How a ‘pay what you wish’ tour company became a $1 million business


It’s summer. Time to pack your stuff and explore the world outside your home.

While traveling can strain your budget, the travel agency Free Tours by Foot offers a price you can definitely afford and has tours across New York, Philadelphia, Berlin and other eight cities. It also turns out to be a $1 million business, though it boosts its bottom line by offering some private tours with set fees.

Pay-What-You-Wish can be a million-dollar business model

“Will it surprise you if I tell you we’re standing on the graveyard now?” Mary H. asked a group of tourists on the northwest corner of Washington Square Park in New York City this past April. In the next two hours of the West Village ghost haunting tour, she showed them historic haunts, telling stories of political intrigue, disease and murder.

Twenty-four tourists from Chicago, Pittsburg, the United Kingdom, France and New York were attracted not only by the novel theme. They learned about Free Tours by Foot from Google by searching “walking tours,” or on TripAdvisor, where it received 5,293 reviews of five stars and ranks first among all outdoor activities in New York. They joined it without charge until the end of the tour, when they could decide how much they wanted to pay.

The pay-what-you-wish model first became popular in Europe among backpackers, who usually travel on a budget. Without any upfront fee, the tour aims to be affordable to everyone. Stephen Pickhardt, a tour guide leading ghost tours in DC, expanded the model to include traditional walking tours and food tours, as well as ghost tours since 2007.

Mary tells stories about the house during the ghost-haunting tour on a Saturday night.

Now the company runs free tours in New York, Philadelphia, Boston, Los Angeles and even Berlin. Without any offices, Pickhardt describes it as an online business where everyone works from home; instead of employees, there are independent contractors—like Mary, who gained the tour guide license after passing a test of 150 questions about history, culture and geography.

“Honestly, when I first started, I didn’t think the pay-what-you-like model is sustainable. I wasn’t sure,” Pickhardt said. He worried people who signed up would simply not show up because there is no upfront fee. Gradually, he identified a plan to limit the number of sign-ups, depending on where and when the tour is. For Mary’s Greenwich tour, Pickhardt said the target number is 18, because the sidewalks are narrow. “We found the guide got paid better if the group was smaller.”

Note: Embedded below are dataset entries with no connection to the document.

-- pv_equiv track=rewrite | github.com/katjpg/soundspace | core/space/annotate.py | extract_top_k_tags
-- ===== SOURCE A (Python) =====
-- import math
--
-- def extract_top_k_tags(tags: str | None, weights: str | None) -> tuple[str, ...]:
--     """Extract tags with maximum weight from comma-separated strings."""
--     if tags is None or (isinstance(tags, float) and math.isnan(tags)):
--         return ()
--
--     tag_list = [t.strip().lower() for t in str(tags).split(",") if t.strip()]
--     if not tag_list:
--         return ()
--
--     if weights is None or (isinstance(weights, float) and math.isnan(weights)):
--         return _dedupe(tag_list)
--
--     weight_strs = str(weights).split(",")
--     weight_list = []
--     for w in weight_strs:
--         w = w.strip()
--         if w:
--             try:
--                 weight_list.append(int(w))
--             except ValueError:
--                 weight_list.append(0)
--
--     if len(weight_list) != len(tag_list):
--         return _dedupe(tag_list)
--
--     max_weight = max(weight_list)
--     top_tags = [tag_list[i] for i, w in enumerate(weight_list) if w == max_weight]
--     return _dedupe(top_tags)
--
-- def _dedupe(items: list[str]) -> tuple[str, ...]:
--     seen: set[str] = set()
--     out: list[str] = []
--     for item in items:
--         if item not in seen:
--             seen.add(item)
--             out.append(item)
--     return tuple(out)
-- ===== SOURCE B (Python) =====
-- import math
--
-- def _to_int(s):
--     try:
--         return int(s)
--     except ValueError:
--         return 0
--
-- def extract_top_k_tags(tags: str | None, weights: str | None) -> tuple[str, ...]:
--     """Extract tags with maximum weight: one fused max+collect pass over the zipped pairs."""
--     if tags is None or (isinstance(tags, float) and math.isnan(tags)):
--         return ()
--     tag_list = [t.strip().lower() for t in str(tags).split(",") if t.strip()]
--     if not tag_list:
--         return ()
--     if weights is not None and not (isinstance(weights, float) and math.isnan(weights)):
--         weight_list = [_to_int(w.strip()) for w in str(weights).split(",") if w.strip()]
--         if len(weight_list) == len(tag_list):
--             best = weight_list[0]
--             bucket = [tag_list[0]]
--             for tag, w in zip(tag_list[1:], weight_list[1:]):
--                 if w > best:
--                     best, bucket = w, [tag]
--                 elif w == best:
--                     bucket.append(tag)
--             tag_list = bucket
--     return tuple(dict.fromkeys(tag_list))
-- ===== Notes on version B (the rewrite author's own statement) =====
-- stated objective: alternative
-- what changed: Replaces A's two scans over the weights (max() then an index-based filtering comprehension) by a single fused pass over the zipped (tag, weight) pairs maintaining a running best weight and its tag bucket, and replaces the hand-rolled seen-set dedupe helper by dict.fromkeys.
import Mathlib
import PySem

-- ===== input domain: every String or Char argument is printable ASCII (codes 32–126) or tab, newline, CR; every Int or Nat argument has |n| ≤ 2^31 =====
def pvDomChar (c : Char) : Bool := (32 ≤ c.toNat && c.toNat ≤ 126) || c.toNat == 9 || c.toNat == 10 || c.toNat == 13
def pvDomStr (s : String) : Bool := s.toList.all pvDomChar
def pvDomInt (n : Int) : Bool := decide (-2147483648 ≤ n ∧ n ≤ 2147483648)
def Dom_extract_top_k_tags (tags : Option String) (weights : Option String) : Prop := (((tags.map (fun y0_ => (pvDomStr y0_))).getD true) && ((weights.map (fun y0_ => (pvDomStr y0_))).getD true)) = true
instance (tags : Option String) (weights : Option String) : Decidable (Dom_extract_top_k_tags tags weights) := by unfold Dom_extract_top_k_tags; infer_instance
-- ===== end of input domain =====

-- B replaces A's max()-scan-then-filter-scan by one fused pass keeping (best weight, bucket),
-- and A's hand-rolled seen-set dedupe by dict.fromkeys; objective: alternative decomposition.

-- ===== PORT A =====
-- port of _dedupe: seen set + output list, filled in one loop
def pvDedupeA (items : List String) : List String :=
  (items.foldl (fun (st : PySem.Set String × List String) item =>
      if !(PySem.Set.contains st.1 item) then (PySem.Set.add st.1 item, st.2 ++ [item]) else st)
    (PySem.Set.empty, [])).2

def extract_top_k_tags (tags : Option String) (weights : Option String) : List String :=
  match tags with
  | none => []
  | some tagsS =>
    let tag_list := ((PySem.Str.split? tagsS ",").getD []).filterMap (fun t =>
        let s := PySem.Str.strip t
        if s = "" then none else some (PySem.Str.lower s))
    if tag_list = [] then []
    else
      match weights with
      | none => pvDedupeA tag_list
      | some ws =>
        let weight_strs := (PySem.Str.split? ws ",").getD []
        let weight_list := weight_strs.foldl (fun acc w =>
            let s := PySem.Str.strip w
            if s = "" then acc else acc ++ [(PySem.Int.ofStr? s).getD 0]) []
        if weight_list.length ≠ tag_list.length then pvDedupeA tag_list
        else
          let max_weight := (PySem.List.max? weight_list (fun y => y)).getD 0
          let top_tags := (PySem.List.enumerate weight_list).foldl (fun acc p =>
              if p.2 = max_weight then acc ++ [PySem.List.pyGetD tag_list p.1 ""] else acc) []
          pvDedupeA top_tags

-- ===== PORT B =====
def extract_top_k_tags_alt (tags : Option String) (weights : Option String) : List String :=
  match tags with
  | none => []
  | some tagsS =>
    let tag_list := ((PySem.Str.split? tagsS ",").getD []).filterMap (fun t =>
        let s := PySem.Str.strip t
        if s = "" then none else some (PySem.Str.lower s))
    if tag_list = [] then []
    else
      let tl2 := match weights with
        | none => tag_list
        | some ws =>
          let weight_list := ((PySem.Str.split? ws ",").getD []).filterMap (fun w =>
              let s := PySem.Str.strip w
              if s = "" then none else some ((PySem.Int.ofStr? s).getD 0))
          if weight_list.length = tag_list.length then
            match tag_list, weight_list with
            | t0 :: trest, w0 :: wrest =>
              ((trest.zip wrest).foldl (fun (st : Int × List String) p =>
                  if st.1 < p.2 then (p.2, [p.1])
                  else if p.2 = st.1 then (st.1, st.2 ++ [p.1])
                  else st) (w0, [t0])).2
            | _, _ => tag_list
          else tag_list
      PySem.List.dedup tl2

-- ===== PRECONDITION & SPEC =====
def Spec_extract_top_k_tags (tags : Option String) (weights : Option String) (out : List String) : Prop := out = extract_top_k_tags_alt tags weights
instance (tags : Option String) (weights : Option String) (out : List String) : Decidable (Spec_extract_top_k_tags tags weights out) := by unfold Spec_extract_top_k_tags; infer_instance

-- ===== CLAIM (what is proved, stated in full; the proofs are below) =====
def Claim_equal_extract_top_k_tags : Prop := ∀ (tags : Option String) (weights : Option String), Dom_extract_top_k_tags tags weights → Spec_extract_top_k_tags tags weights (extract_top_k_tags tags weights)

-- ===== LEMMAS AND PROOFS =====

-- A's seen-set dedupe keeps exactly the set's own insertion order: both state components stay equal
theorem pvDedupeA_aux (items : List String) (s : PySem.Set String) :
    (items.foldl (fun (st : PySem.Set String × List String) item =>
      if !(PySem.Set.contains st.1 item) then (PySem.Set.add st.1 item, st.2 ++ [item]) else st)
      (s, (s : List String))) = (items.foldl PySem.Set.add s, items.foldl PySem.Set.add s) := by
  induction items generalizing s with
  | nil => rfl
  | cons x xs ih =>
    simp only [List.foldl_cons]
    by_cases h : x ∈ s
    · simpa [h, PySem.Set.add, PySem.Set.contains] using ih s
    · simpa [h, PySem.Set.add, PySem.Set.contains] using ih (s ++ [x])

theorem pvDedupeA_eq_dedup (items : List String) : pvDedupeA items = PySem.List.dedup items := by
  simpa [pvDedupeA, PySem.List.dedup, PySem.Set.ofList, PySem.Set.empty] using
    congrArg Prod.snd (pvDedupeA_aux items PySem.Set.empty)

-- A's weight-parsing loop (append in a for-loop) computes B's comprehension (filterMap)
theorem pvWeights_foldl_eq_filterMap (l : List String) (acc : List Int) :
    l.foldl (fun acc w =>
        let s := PySem.Str.strip w
        if s = "" then acc else acc ++ [(PySem.Int.ofStr? s).getD 0]) acc
      = acc ++ l.filterMap (fun w =>
        let s := PySem.Str.strip w
        if s = "" then none else some ((PySem.Int.ofStr? s).getD 0)) := by
  induction l generalizing acc with
  | nil => simp
  | cons x xs ih =>
    by_cases h : PySem.Str.strip x = "" <;> simp [h, ih]

-- A's enumerate/index filter over tl1 ++ tl2 as a zip filter
theorem pvEnumFilter (wl : List Int) (M : Int) :
    ∀ (tl1 tl2 : List String) (acc : List String), tl2.length = wl.length →
    (PySem.List.enumerate wl (tl1.length : Int)).foldl (fun acc p =>
        if p.2 = M then acc ++ [PySem.List.pyGetD (tl1 ++ tl2) p.1 ""] else acc) acc
      = acc ++ ((tl2.zip wl).filter (fun p => p.2 = M)).map (·.1) := by
  induction wl with
  | nil => intro tl1 tl2 acc h; simp at h; simp [h, PySem.List.enumerate]
  | cons w ws ih =>
    intro tl1 tl2 acc h
    match tl2 with
    | [] => simp at h
    | y :: tl2' =>
      rw [PySem.List.enumerate_cons]
      have hget : PySem.List.pyGetD (tl1 ++ y :: tl2') (tl1.length : Int) "" = y := by
        rw [PySem.List.pyGetD_natCast]
        simp [List.getD]
      have harr : tl1 ++ y :: tl2' = (tl1 ++ [y]) ++ tl2' := by simp
      have hlen : ((tl1.length : Int) + 1) = (((tl1 ++ [y]).length : Nat) : Int) := by simp
      simp only [List.foldl_cons, hget]
      rw [harr, hlen, ih (tl1 ++ [y]) tl2' _ (by simpa using h)]
      by_cases hw : w = M <;> simp [hw, List.zip_cons_cons]

-- B's fused best/bucket pass, characterized: best ends as the running max, bucket as the filter
theorem pvFused (zs : List (String × Int)) :
    ∀ (b : Int) (acc : List String),
    zs.foldl (fun (st : Int × List String) p =>
        if st.1 < p.2 then (p.2, [p.1])
        else if p.2 = st.1 then (st.1, st.2 ++ [p.1])
        else st) (b, acc)
      = ((zs.map (·.2)).foldl max b,
         (if b = (zs.map (·.2)).foldl max b then acc else []) ++
           (zs.filter (fun p => p.2 = (zs.map (·.2)).foldl max b)).map (·.1)) := by
  induction zs with
  | nil => intro b acc; simp
  | cons p ps ih =>
    intro b acc
    obtain ⟨t, w⟩ := p
    simp only [List.foldl_cons, List.map_cons, List.filter_cons]
    by_cases h1 : b < w
    · have hmw : max b w = w := max_eq_right h1.le
      have hle : w ≤ (ps.map (·.2)).foldl max w := by
        have := (PySem.List.le_foldl_max (ps.map (·.2)) (max b w)).1
        rwa [hmw] at this
      have hbne : b ≠ (ps.map (·.2)).foldl max w := fun hb => absurd (hb ▸ hle) (not_le.mpr h1)
      rw [if_pos h1, ih w [t]]; simp only [hmw]
      by_cases h2 : w = (ps.map (·.2)).foldl max w
      · simp only [if_neg hbne, if_pos h2]
        simp [← h2]
      · simp [hbne, h2]
    · have hmw : max b w = b := max_eq_left (not_lt.mp h1)
      have hle : b ≤ (ps.map (·.2)).foldl max b := by
        have := (PySem.List.le_foldl_max (ps.map (·.2)) (max b w)).1
        rwa [hmw] at this
      rw [if_neg h1]
      by_cases h2 : w = b
      · rw [if_pos h2, ih b (acc ++ [t])]; simp only [hmw]
        by_cases h3 : b = (ps.map (·.2)).foldl max b
        · have hwF : w = (ps.map (·.2)).foldl max b := h2.trans h3
          simp only [if_pos h3, hwF, decide_true]
          simp [← hwF]
        · have hwF : w ≠ (ps.map (·.2)).foldl max b := fun hw => h3 (h2 ▸ hw)
          simp [h3, hwF]
      · rw [if_neg h2, ih b acc]; simp only [hmw]
        have hwlt : w < b := lt_of_le_of_ne (not_lt.mp h1) h2
        have hwne : w ≠ (ps.map (·.2)).foldl max b := by
          intro hw; rw [← hw] at hle; exact absurd hle (not_le.mpr hwlt)
        simp [hwne]

-- Python max(list) on a nonempty int list is the running max over the tail
def pvMaxStep (acc : Option Int) (x : Int) : Option Int :=
  match acc with
  | none => some x
  | some m => if m < x then some x else some m

theorem pvMaxAux (ws : List Int) : ∀ (m : Int),
    ws.foldl pvMaxStep (some m) = some (ws.foldl max m) := by
  induction ws with
  | nil => intro m; rfl
  | cons w ws ih =>
    intro m
    simp only [List.foldl_cons, pvMaxStep]
    by_cases h : m < w
    · rw [if_pos h, ih, max_eq_right h.le]
    · rw [if_neg h, ih, max_eq_left (not_lt.mp h)]

theorem pvMaxHead (w : Int) (ws : List Int) :
    (PySem.List.max? (w :: ws) (fun y => y)).getD 0 = ws.foldl max w := by
  simp only [PySem.List.max?, List.foldl_cons]
  rw [List.foldl_ext _ pvMaxStep (some w) (fun a b _ => by cases a <;> rfl), pvMaxAux]
  rfl

-- ===== VERDICT (by name: the statement is the Claim_ definition above) =====
theorem extract_top_k_tags_spec : Claim_equal_extract_top_k_tags := by
  intro tags weights _
  unfold Spec_extract_top_k_tags extract_top_k_tags extract_top_k_tags_alt
  cases tags with
  | none => rfl
  | some tagsS =>
    simp only
    generalize ((PySem.Str.split? tagsS ",").getD []).filterMap (fun t =>
        let s := PySem.Str.strip t
        if s = "" then none else some (PySem.Str.lower s)) = tl
    by_cases h0 : tl = []
    · simp [h0]
    · simp only [if_neg h0]
      cases weights with
      | none => exact pvDedupeA_eq_dedup tl
      | some ws =>
        simp only
        rw [pvWeights_foldl_eq_filterMap, List.nil_append]
        generalize ((PySem.Str.split? ws ",").getD []).filterMap (fun w =>
            let s := PySem.Str.strip w
            if s = "" then none else some ((PySem.Int.ofStr? s).getD 0)) = wl
        by_cases hlen : wl.length = tl.length
        · simp only [if_neg (by omega : ¬ wl.length ≠ tl.length), if_pos hlen]
          match tl, wl, hlen with
          | [], _, _ => exact absurd rfl h0
          | t0 :: trest, [], hlen => simp at hlen
          | t0 :: trest, w0 :: wrest, hlen =>
            have hl : trest.length = wrest.length := by simpa using hlen.symm
            have hEF := pvEnumFilter (w0 :: wrest)
                ((PySem.List.max? (w0 :: wrest) (fun y => y)).getD 0)
                [] (t0 :: trest) [] (by simpa using hlen.symm)
            simp only [List.length_nil, Nat.cast_zero, List.nil_append] at hEF
            rw [hEF, pvDedupeA_eq_dedup]
            show _ = PySem.List.dedup ((trest.zip wrest).foldl (fun (st : Int × List String) p =>
                  if st.1 < p.2 then (p.2, [p.1])
                  else if p.2 = st.1 then (st.1, st.2 ++ [p.1])
                  else st) (w0, [t0])).2
            rw [pvFused (trest.zip wrest) w0 [t0]]
            have hsnd : (trest.zip wrest).map (·.2) = wrest := by
              simpa using List.map_snd_zip (l₁ := trest) (l₂ := wrest) (by omega)
            rw [hsnd, ← pvMaxHead w0 wrest]
            simp only [List.zip_cons_cons, List.filter_cons]
            by_cases hw0 : w0 = (PySem.List.max? (w0 :: wrest) fun y => y).getD 0
            · rw [if_pos (decide_eq_true hw0), if_pos hw0]; rfl
            · rw [if_neg (by simpa using hw0), if_neg hw0]; rfl
        · simp only [if_pos (by omega : wl.length ≠ tl.length), if_neg hlen]
          exact pvDedupeA_eq_dedup tl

Now the company grosses slightly above $1 million every year, according to Pickhardt. For free tours, tour guides pay a portion of their income, ranging from 10% to 20%, as a commission to the company. The free tours now account for 15% of the company’s total revenue.

The company also operates private tours, for which it charges tourists a booking fee and pays the tour guide at a fixed rate. In New York, for example, a 2-hour private tour costs $125.

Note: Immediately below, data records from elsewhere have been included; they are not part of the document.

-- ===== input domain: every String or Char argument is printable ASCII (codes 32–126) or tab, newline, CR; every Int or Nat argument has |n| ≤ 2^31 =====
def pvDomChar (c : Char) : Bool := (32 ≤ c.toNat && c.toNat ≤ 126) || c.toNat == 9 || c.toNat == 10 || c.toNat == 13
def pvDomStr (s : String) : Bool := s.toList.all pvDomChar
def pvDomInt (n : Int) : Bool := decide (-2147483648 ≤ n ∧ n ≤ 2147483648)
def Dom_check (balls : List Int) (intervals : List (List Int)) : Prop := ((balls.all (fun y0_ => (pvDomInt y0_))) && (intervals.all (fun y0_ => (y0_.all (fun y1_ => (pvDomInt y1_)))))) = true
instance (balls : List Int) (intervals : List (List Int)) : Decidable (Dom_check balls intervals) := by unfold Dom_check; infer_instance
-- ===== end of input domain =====

-- B replaces A's quadratic double loop by sorting starts, ends and balls and sweeping
-- the sorted balls with two monotone pointers (per ball: #starts ≤ ball − #ends < ball).

-- ===== PORT A =====
def check (balls : List Int) (intervals : List (List Int)) : Int :=
  balls.foldl (fun res ball =>
    intervals.foldl (fun r inter =>
      match PySem.List.pyGet? inter 0 with
      | none => r
      | some lo =>
        if lo ≤ ball then
          match PySem.List.pyGet? inter 1 with
          | none => r
          | some hi => if ball ≤ hi then r + 1 else r
        else r) res) 0

-- ===== PORT B =====
-- pairs = [(it[0], it[1]) for it in intervals if it[0] <= it[1]]
def pvPairs (intervals : List (List Int)) : List (Int × Int) :=
  intervals.filterMap (fun it =>
    match PySem.List.pyGet? it 0, PySem.List.pyGet? it 1 with
    | some s, some e => if s ≤ e then some (s, e) else none
    | _, _ => none)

Another growing part of the business is online advertising. A self-made SEO (search engine optimization) savant, Pickhardt spent lots of time researching what tourists search for and ask about, from weather to food, and tried to provide the most related and useful information, which attracted a lot of traffic for the website. Then he partnered with other companies by providing links to bus tours and tours in foreign countries. Every click will generate a reward, which he says now contributes to more than one-third of his business, and growing.

Sometimes people pay nothing

Mary H. (left) leads the ghost haunting tour in New York.

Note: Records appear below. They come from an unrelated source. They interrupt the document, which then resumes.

-- pv_equiv track=rewrite | github.com/Phynnnix/binary-sudoku-solver | main.py | hasSomeError
-- ===== SOURCE A (Python) =====
-- def hasSomeError(line):
--     cOne, cZero = 0, 0
--     for i in range(len(line)):
--         if line[i] == 0:
--             cZero += 1
--         if line[i] == 1:
--             cOne += 1
--         if cOne > len(line) // 2 or cZero > len(line) // 2:
--             return True
--         if (i < len(line) - 2):
--             if line[i] == line[i + 1] and line[i + 1] == line[i + 2]:
--                 return True
--     return False
-- ===== SOURCE B (Python) =====
-- def hasSomeError(line):
--     half = len(line) // 2
--     triple = any(a == b == c for a, b, c in zip(line, line[1:], line[2:]))
--     return line.count(0) > half or line.count(1) > half or triple
-- ===== Notes on version B (the rewrite author's own statement) =====
-- stated objective: simpler
-- what changed: Replaces the single interleaved index loop with early returns by two separate declarative passes: whole-list count(0)/count(1) compared against len//2, plus a zip-with-offsets scan for three consecutive equal elements, combined with or.
import Mathlib
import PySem

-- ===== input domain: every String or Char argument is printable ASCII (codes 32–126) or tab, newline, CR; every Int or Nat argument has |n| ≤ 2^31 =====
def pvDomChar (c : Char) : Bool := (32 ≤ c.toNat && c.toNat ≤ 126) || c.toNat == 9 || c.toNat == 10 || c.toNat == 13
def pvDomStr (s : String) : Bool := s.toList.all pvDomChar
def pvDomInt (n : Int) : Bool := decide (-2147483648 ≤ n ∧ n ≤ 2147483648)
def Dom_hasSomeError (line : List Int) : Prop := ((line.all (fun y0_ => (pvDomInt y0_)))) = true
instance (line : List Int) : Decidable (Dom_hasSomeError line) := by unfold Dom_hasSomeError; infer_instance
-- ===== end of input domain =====

-- B replaces A's single interleaved loop (running counters with early returns) by two
-- separate declarative passes: whole-list counts of 0/1 compared against len//2, and a
-- zip-with-offsets scan for three consecutive equal elements, combined with `or`.

-- ===== PORT A =====
-- A's for-loop over i with running counters cOne/cZero and early returns, written as the
-- structural recursion over the remaining suffix (line[i] is the head; line[i+1], line[i+2]
-- are the next two elements; 'i < len(line) - 2' = at least two elements remain).
def hasSomeErrorLoop (half : Int) : List Int → Int → Int → Bool
  | [], _cOne, _cZero => false
  | x :: rest, cOne, cZero =>
    let cZero' := if x == 0 then cZero + 1 else cZero
    let cOne' := if x == 1 then cOne + 1 else cOne
    if cOne' > half || cZero' > half then true
    else
      match rest with
      | y :: z :: _ => if x == y && y == z then true else hasSomeErrorLoop half rest cOne' cZero'
      | _ => hasSomeErrorLoop half rest cOne' cZero'

def hasSomeError (line : List Int) : Bool :=
  hasSomeErrorLoop (PySem.Int.floordiv (line.length : Int) 2) line 0 0

-- ===== PORT B =====
-- any(a == b == c for a, b, c in zip(line, line[1:], line[2:]))
def tripleScan (line : List Int) : Bool :=
  ((line.zip (line.drop 1)).zip (line.drop 2)).any (fun t => t.1.1 == t.1.2 && t.1.2 == t.2)

def hasSomeError_alt (line : List Int) : Bool :=
  let half := PySem.Int.floordiv (line.length : Int) 2
  decide ((PySem.List.count line 0 : Int) > half) ||
    decide ((PySem.List.count line 1 : Int) > half) || tripleScan line

-- ===== PRECONDITION & SPEC =====
def Spec_hasSomeError (line : List Int) (out : Bool) : Prop := out = hasSomeError_alt line
instance (line : List Int) (out : Bool) : Decidable (Spec_hasSomeError line out) := by unfold Spec_hasSomeError; infer_instance

-- ===== CLAIM (what is proved, stated in full; the proofs are below) =====
def Claim_equal_hasSomeError : Prop := ∀ (line : List Int), Dom_hasSomeError line → Spec_hasSomeError line (hasSomeError line)

-- ===== LEMMAS AND PROOFS =====

theorem loop_cons3 (half x y z : Int) (r : List Int) (c1 c0 : Int) :
    hasSomeErrorLoop half (x :: y :: z :: r) c1 c0 =
      (if (if x == 1 then c1 + 1 else c1) > half ∨ (if x == 0 then c0 + 1 else c0) > half then true
       else if x == y && y == z then true
       else hasSomeErrorLoop half (y :: z :: r) (if x == 1 then c1 + 1 else c1)
         (if x == 0 then c0 + 1 else c0)) := by
  simp [hasSomeErrorLoop]

theorem tripleScan_cons3 (x y z : Int) (r : List Int) :
    tripleScan (x :: y :: z :: r) = ((x == y && y == z) || tripleScan (y :: z :: r)) := by
  simp [tripleScan]

theorem loop_char (half : Int) (s : List Int) (c1 c0 : Int)
    (h1 : c1 ≤ half) (h0 : c0 ≤ half) :
    hasSomeErrorLoop half s c1 c0 =
      (decide (c1 + (s.count 1 : Int) > half) || decide (c0 + (s.count 0 : Int) > half) ||
        tripleScan s) := by
  induction s generalizing c1 c0 with
  | nil =>
    simp [hasSomeErrorLoop, tripleScan]; omega
  | cons x rest ih =>
    rcases rest with _ | ⟨y, rest⟩
    · simp only [hasSomeErrorLoop, tripleScan]
      by_cases hx1 : x = 1 <;> by_cases hx0 : x = 0 <;>
        simp [hx1, hx0, List.count_cons] <;> omega
    · rcases rest with _ | ⟨z, rest⟩
      · simp only [hasSomeErrorLoop, tripleScan]
        by_cases hx1 : x = 1 <;> by_cases hx0 : x = 0 <;>
          by_cases hy1 : y = 1 <;> by_cases hy0 : y = 0 <;>
            simp [hx1, hx0, hy1, hy0] <;> (try split_ifs) <;> (try rw [Bool.eq_iff_iff]) <;> (try simp) <;> omega
      · have hcnt1 : (List.count 1 (x :: y :: z :: rest) : Int) =
            (if x = 1 then 1 else 0) + (List.count 1 (y :: z :: rest) : Int) := by
          by_cases hx : x = 1 <;> simp [hx, List.count_cons] <;> push_cast <;> (try ring)
        have hcnt0 : (List.count 0 (x :: y :: z :: rest) : Int) =
            (if x = 0 then 1 else 0) + (List.count 0 (y :: z :: rest) : Int) := by
          by_cases hx : x = 0 <;> simp [hx, List.count_cons] <;> push_cast <;> (try ring)
        rw [loop_cons3, tripleScan_cons3]
        simp only [beq_iff_eq]
        by_cases hov : ((if x = 1 then c1 + 1 else c1) > half ∨ (if x = 0 then c0 + 1 else c0) > half)
        · rw [if_pos hov]
          symm
          simp only [Bool.or_eq_true, decide_eq_true_eq]
          left
          rw [hcnt1, hcnt0]
          rcases hov with h | h
          · left; split at h <;> split <;> omega
          · right; split at h <;> split <;> omega
        · rw [if_neg hov]
          simp only [not_or, not_lt] at hov
          rw [ih _ _ hov.1 hov.2]
          by_cases hxyz : (x = y ∧ y = z)
          · simp [hxyz.1, hxyz.2]
          · rw [if_neg (by simp [hxyz] )]
            rw [Bool.eq_iff_iff]
            simp only [Bool.or_eq_true, decide_eq_true_eq, Bool.and_eq_true, beq_iff_eq]
            rw [hcnt1, hcnt0]
            by_cases ht : tripleScan (y :: z :: rest) = true <;>
              simp [ht, hxyz] <;> split_ifs <;> omega

-- ===== VERDICT (by name: the statement is the Claim_ definition above) =====
theorem hasSomeError_spec : Claim_equal_hasSomeError := by
  intro line _
  unfold Spec_hasSomeError hasSomeError hasSomeError_alt
  have hhalf : (0:Int) ≤ PySem.Int.floordiv (line.length : Int) 2 := by
    rw [PySem.Int.floordiv_eq_ediv_of_pos (by omega)]
    positivity
  rw [loop_char _ line 0 0 hhalf hhalf]
  simp only [PySem.List.count_eq, zero_add]
  ac_rfl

Two women left the tour halfway after saying goodbye to Mary, without paying. When the tour ended at St. Mark’s Church-in-the-Bowery, tourists handed her cash and thanked her. Lona Kubik and her husband gave Mary $40. The couple from Pittsburgh said they had taken a dozen of tours with the company, both in the US and Europe. “In New Orleans, we took a regular paid tour first and then three tours from this company. All of them turn out to be better than the regular ones,” Lona said.

“The difference is the tour guides in this company really love what they’re doing. You can feel that passion,” Lona said. “Also, how much they earn directly relates to how well they do the job, so they need to work harder.”

Now, 30-40 tour guides work for the company’s New York branch, providing about 100 tours every week. Lori Pickhardt, Stephen Pickhardt’s sister, is in charge. Previously an elementary school teacher, Lori spends time researching the Greenwich Village neighborhood like she prepared her lesson plans. For the food tour, she would first talk to the restaurants, get approval and then bring the guests in. She says the company does not receive any payment from the stores.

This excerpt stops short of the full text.